(The data begins)

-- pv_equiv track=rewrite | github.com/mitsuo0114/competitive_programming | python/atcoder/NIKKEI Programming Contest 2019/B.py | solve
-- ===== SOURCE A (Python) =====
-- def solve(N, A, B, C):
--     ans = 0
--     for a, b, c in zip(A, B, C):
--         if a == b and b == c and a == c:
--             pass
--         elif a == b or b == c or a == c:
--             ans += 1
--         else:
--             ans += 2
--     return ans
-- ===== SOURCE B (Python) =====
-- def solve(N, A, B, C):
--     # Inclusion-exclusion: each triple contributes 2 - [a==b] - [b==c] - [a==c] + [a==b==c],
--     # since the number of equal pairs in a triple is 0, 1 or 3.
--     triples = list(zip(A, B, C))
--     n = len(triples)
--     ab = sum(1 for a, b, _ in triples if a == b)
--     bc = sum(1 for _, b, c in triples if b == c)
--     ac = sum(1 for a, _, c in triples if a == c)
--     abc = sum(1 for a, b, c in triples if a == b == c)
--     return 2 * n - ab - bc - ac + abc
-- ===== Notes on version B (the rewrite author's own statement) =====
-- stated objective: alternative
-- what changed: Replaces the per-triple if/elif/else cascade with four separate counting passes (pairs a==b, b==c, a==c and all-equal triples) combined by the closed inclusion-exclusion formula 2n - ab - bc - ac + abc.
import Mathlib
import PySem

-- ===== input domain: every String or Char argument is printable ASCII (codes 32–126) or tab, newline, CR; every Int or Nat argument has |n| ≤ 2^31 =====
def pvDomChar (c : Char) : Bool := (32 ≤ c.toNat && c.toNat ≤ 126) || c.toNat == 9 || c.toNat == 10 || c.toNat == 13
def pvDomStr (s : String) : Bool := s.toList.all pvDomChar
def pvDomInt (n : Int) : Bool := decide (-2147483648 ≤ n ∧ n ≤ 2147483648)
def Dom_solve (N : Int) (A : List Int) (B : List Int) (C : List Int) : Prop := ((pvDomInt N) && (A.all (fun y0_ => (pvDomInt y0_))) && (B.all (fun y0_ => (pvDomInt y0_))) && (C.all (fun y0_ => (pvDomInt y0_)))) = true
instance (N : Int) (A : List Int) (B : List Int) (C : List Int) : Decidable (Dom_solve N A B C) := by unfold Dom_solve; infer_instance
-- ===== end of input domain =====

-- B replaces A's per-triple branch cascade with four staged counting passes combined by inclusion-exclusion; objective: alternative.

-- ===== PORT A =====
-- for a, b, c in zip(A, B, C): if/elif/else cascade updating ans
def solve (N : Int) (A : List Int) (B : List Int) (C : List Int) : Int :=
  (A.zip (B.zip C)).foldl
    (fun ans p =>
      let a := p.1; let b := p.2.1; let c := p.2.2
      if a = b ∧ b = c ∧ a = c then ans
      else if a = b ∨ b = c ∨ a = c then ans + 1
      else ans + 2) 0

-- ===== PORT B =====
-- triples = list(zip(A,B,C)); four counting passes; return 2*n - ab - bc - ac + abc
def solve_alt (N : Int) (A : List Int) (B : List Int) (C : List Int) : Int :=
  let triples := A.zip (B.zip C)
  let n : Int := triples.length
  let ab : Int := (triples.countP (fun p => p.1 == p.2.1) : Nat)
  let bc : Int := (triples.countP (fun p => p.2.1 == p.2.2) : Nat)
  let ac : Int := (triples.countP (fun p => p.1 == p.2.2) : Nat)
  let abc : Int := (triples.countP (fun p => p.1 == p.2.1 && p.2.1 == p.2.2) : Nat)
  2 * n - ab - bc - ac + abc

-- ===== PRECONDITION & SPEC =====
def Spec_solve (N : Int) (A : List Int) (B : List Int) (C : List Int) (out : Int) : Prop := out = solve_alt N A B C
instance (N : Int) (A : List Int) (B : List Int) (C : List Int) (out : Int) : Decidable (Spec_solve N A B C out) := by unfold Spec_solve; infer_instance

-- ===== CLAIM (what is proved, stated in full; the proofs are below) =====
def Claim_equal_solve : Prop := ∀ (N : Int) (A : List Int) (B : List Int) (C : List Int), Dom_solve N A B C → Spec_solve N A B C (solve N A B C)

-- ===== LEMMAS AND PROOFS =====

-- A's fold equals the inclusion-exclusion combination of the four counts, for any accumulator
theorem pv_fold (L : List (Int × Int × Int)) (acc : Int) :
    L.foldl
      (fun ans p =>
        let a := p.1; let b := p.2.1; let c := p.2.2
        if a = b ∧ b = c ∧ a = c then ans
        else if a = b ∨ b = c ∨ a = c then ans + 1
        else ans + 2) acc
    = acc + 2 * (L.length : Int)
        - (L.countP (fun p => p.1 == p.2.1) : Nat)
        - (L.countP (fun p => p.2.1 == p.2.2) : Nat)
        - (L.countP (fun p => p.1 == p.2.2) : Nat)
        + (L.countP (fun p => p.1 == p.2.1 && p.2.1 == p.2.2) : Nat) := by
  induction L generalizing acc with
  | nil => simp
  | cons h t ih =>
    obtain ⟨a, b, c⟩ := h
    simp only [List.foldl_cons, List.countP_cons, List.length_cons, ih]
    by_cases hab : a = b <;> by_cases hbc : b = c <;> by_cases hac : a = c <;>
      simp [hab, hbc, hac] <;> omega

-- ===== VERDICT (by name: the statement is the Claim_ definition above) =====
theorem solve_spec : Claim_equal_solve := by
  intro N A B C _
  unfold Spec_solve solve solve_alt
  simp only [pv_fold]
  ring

(The data ends)
(The data begins)

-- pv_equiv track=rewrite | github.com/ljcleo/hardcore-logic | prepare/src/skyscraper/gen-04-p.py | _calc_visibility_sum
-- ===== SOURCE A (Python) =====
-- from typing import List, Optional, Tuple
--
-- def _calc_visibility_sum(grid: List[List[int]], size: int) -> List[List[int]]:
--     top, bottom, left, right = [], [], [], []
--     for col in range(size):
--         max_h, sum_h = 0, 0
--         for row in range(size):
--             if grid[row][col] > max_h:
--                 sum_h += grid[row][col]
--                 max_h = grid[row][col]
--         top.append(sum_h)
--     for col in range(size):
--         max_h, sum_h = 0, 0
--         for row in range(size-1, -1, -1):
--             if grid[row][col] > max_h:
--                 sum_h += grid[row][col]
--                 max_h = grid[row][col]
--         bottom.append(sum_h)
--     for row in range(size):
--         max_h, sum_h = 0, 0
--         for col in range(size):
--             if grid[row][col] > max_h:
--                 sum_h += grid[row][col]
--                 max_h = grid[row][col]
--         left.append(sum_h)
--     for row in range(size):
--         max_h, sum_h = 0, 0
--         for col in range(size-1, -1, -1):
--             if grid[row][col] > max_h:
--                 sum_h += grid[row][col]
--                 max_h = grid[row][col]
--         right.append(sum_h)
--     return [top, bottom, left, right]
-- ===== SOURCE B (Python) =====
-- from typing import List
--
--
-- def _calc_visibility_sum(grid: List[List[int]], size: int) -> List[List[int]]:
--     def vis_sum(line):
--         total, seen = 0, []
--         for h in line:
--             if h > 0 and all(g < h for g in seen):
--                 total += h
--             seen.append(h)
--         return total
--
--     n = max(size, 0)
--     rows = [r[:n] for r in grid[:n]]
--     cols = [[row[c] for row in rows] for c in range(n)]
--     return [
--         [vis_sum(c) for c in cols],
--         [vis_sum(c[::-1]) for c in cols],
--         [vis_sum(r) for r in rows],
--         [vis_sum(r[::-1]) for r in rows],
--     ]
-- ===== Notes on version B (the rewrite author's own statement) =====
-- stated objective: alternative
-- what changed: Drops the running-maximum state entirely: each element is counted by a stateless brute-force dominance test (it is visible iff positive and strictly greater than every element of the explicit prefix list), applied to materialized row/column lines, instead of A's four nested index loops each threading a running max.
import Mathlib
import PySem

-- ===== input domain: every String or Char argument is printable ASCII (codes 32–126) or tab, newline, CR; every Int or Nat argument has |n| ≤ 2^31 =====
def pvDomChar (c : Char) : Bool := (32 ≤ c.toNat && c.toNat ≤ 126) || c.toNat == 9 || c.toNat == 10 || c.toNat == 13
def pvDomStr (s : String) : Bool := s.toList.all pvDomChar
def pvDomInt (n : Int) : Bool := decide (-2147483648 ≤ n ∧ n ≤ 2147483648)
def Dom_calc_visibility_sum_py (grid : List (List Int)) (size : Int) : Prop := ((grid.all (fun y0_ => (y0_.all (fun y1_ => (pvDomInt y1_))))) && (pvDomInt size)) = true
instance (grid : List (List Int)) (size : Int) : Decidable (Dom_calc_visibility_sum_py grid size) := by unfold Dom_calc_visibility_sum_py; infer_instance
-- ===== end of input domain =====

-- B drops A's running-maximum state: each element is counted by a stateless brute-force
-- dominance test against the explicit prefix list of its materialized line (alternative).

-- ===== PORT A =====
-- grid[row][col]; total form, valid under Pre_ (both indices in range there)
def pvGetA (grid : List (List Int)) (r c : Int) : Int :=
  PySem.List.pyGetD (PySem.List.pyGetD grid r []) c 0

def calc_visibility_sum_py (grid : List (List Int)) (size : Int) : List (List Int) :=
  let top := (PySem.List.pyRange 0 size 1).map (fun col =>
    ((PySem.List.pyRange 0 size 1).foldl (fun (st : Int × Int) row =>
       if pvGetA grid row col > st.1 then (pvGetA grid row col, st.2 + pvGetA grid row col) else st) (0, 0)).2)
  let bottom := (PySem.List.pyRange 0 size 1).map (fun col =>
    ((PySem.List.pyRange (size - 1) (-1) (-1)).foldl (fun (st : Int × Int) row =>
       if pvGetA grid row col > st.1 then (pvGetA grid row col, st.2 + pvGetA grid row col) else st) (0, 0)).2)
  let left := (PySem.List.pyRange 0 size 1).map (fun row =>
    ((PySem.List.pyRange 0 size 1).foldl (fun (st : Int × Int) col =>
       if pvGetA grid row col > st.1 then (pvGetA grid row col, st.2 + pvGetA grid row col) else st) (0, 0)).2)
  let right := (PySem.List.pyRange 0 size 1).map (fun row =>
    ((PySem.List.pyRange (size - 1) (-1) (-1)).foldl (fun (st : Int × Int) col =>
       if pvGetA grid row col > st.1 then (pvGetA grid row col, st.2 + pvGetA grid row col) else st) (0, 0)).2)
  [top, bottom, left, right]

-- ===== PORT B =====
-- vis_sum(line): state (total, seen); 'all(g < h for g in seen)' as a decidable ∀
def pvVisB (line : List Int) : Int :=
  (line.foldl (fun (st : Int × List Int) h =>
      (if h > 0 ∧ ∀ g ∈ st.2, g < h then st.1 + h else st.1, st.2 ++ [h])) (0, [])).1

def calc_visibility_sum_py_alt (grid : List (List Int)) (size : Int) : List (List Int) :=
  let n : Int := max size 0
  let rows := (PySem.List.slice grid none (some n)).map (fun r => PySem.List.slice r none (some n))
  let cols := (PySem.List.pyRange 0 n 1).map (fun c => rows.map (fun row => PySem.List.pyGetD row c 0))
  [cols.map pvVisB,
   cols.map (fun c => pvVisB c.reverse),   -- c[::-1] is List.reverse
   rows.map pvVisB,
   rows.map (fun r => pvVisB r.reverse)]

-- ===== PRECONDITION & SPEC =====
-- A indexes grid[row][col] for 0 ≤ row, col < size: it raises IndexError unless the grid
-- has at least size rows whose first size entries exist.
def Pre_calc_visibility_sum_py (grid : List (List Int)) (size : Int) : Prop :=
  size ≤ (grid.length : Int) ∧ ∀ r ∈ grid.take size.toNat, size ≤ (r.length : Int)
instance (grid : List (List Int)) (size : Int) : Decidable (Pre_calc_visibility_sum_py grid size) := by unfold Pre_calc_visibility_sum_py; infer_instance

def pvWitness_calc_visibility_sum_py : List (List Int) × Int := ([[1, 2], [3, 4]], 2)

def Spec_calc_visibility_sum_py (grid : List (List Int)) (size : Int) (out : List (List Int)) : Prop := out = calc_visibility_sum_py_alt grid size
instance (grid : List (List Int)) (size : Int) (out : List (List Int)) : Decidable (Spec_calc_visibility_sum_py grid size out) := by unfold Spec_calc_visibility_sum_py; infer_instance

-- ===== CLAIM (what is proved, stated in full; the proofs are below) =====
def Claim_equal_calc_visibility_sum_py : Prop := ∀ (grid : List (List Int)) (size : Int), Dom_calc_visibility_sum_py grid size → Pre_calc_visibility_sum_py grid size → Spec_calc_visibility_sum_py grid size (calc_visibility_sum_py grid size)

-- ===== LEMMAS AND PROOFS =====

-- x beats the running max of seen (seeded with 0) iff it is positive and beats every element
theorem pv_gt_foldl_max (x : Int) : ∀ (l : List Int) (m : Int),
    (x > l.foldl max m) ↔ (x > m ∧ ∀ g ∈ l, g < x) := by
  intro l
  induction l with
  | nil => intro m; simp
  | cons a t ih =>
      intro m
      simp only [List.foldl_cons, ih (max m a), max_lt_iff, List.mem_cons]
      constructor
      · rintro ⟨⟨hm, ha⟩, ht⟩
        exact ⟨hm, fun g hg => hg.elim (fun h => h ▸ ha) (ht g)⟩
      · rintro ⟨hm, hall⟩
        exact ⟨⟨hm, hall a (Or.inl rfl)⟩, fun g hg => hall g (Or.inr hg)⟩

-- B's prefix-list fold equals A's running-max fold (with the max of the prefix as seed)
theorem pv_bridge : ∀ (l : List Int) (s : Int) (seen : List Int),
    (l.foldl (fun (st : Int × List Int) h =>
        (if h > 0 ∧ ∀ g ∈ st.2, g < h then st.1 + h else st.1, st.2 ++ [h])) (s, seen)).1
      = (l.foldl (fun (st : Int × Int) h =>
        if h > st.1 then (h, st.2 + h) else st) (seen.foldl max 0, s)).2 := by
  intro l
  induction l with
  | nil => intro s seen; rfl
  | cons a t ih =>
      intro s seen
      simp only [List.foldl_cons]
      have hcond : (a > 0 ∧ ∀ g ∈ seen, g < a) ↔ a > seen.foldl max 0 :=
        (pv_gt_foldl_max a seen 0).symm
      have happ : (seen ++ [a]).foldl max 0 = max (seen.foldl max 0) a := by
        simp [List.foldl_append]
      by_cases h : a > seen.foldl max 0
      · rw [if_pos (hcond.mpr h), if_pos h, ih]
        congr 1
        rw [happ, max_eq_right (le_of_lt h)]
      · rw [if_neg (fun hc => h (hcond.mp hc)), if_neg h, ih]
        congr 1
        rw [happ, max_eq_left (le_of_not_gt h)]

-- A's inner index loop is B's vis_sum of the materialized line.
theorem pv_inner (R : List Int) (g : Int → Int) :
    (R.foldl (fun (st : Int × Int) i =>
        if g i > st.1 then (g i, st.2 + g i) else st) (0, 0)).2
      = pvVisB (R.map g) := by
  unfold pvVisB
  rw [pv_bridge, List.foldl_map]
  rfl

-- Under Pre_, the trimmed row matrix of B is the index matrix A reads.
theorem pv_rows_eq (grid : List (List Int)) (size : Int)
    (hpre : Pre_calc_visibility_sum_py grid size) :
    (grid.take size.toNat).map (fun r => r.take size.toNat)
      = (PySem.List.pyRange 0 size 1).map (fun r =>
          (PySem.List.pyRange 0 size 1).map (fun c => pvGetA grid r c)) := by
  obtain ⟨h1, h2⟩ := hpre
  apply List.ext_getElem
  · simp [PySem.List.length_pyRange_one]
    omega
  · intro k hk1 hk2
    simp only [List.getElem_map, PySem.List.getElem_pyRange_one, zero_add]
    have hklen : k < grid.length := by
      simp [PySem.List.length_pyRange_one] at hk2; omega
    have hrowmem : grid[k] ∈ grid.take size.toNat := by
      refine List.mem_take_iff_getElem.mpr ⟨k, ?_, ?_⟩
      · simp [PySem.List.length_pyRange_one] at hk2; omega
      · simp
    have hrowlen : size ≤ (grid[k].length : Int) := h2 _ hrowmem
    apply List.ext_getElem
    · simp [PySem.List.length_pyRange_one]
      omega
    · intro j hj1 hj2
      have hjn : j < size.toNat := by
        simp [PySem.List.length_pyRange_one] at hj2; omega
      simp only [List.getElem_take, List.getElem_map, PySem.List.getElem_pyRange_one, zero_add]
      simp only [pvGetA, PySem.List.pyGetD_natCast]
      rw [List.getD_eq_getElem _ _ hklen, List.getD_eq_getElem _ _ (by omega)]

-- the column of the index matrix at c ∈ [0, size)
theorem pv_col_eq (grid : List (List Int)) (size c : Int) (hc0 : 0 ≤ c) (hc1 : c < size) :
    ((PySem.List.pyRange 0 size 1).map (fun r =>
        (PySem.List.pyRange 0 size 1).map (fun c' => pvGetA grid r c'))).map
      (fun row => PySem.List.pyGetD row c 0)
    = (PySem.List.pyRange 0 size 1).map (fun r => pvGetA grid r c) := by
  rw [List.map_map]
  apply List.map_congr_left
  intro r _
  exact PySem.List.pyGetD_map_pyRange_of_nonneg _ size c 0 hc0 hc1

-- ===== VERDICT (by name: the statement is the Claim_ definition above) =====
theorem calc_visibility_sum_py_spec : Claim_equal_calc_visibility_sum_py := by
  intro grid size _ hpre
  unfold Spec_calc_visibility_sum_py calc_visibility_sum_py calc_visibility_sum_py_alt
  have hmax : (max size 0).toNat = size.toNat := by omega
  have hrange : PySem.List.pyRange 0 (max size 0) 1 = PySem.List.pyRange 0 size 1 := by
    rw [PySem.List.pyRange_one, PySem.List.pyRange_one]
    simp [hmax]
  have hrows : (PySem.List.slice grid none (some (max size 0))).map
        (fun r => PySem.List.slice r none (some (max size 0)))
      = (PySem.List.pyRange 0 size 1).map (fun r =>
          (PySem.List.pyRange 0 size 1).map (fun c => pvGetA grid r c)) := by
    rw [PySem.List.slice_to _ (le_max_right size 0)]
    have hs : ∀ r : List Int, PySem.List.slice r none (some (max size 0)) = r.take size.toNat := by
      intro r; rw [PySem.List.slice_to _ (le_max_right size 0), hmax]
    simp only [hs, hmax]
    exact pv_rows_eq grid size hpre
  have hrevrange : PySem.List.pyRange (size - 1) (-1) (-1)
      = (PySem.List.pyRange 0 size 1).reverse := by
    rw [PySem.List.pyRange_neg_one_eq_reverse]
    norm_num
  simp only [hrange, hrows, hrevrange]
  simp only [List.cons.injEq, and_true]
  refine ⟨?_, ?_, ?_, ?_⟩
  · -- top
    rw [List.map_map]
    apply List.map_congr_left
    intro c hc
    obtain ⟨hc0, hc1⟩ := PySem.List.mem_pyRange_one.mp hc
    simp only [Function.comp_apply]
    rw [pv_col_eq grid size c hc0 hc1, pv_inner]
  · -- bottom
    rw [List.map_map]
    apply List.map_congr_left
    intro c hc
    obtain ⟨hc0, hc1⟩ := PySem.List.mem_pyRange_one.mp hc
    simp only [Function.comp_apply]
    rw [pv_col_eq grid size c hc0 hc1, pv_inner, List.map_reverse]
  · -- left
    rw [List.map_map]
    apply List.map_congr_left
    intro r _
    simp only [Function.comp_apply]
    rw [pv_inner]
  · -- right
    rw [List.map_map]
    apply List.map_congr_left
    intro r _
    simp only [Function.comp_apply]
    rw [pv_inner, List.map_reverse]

(The data ends)

*Brief*: Write out exactly the lines above from the line with "def Dom_solve (N" through the line with "unfold Dom_solve; infer_instance", both of them included, and leave out all other lines.

*Exercise answer*:
def Dom_solve (N : Int) (A : List Int) (B : List Int) (C : List Int) : Prop := ((pvDomInt N) && (A.all (fun y0_ => (pvDomInt y0_))) && (B.all (fun y0_ => (pvDomInt y0_))) && (C.all (fun y0_ => (pvDomInt y0_)))) = true
instance (N : Int) (A : List Int) (B : List Int) (C : List Int) : Decidable (Dom_solve N A B C) := by unfold Dom_solve; infer_instance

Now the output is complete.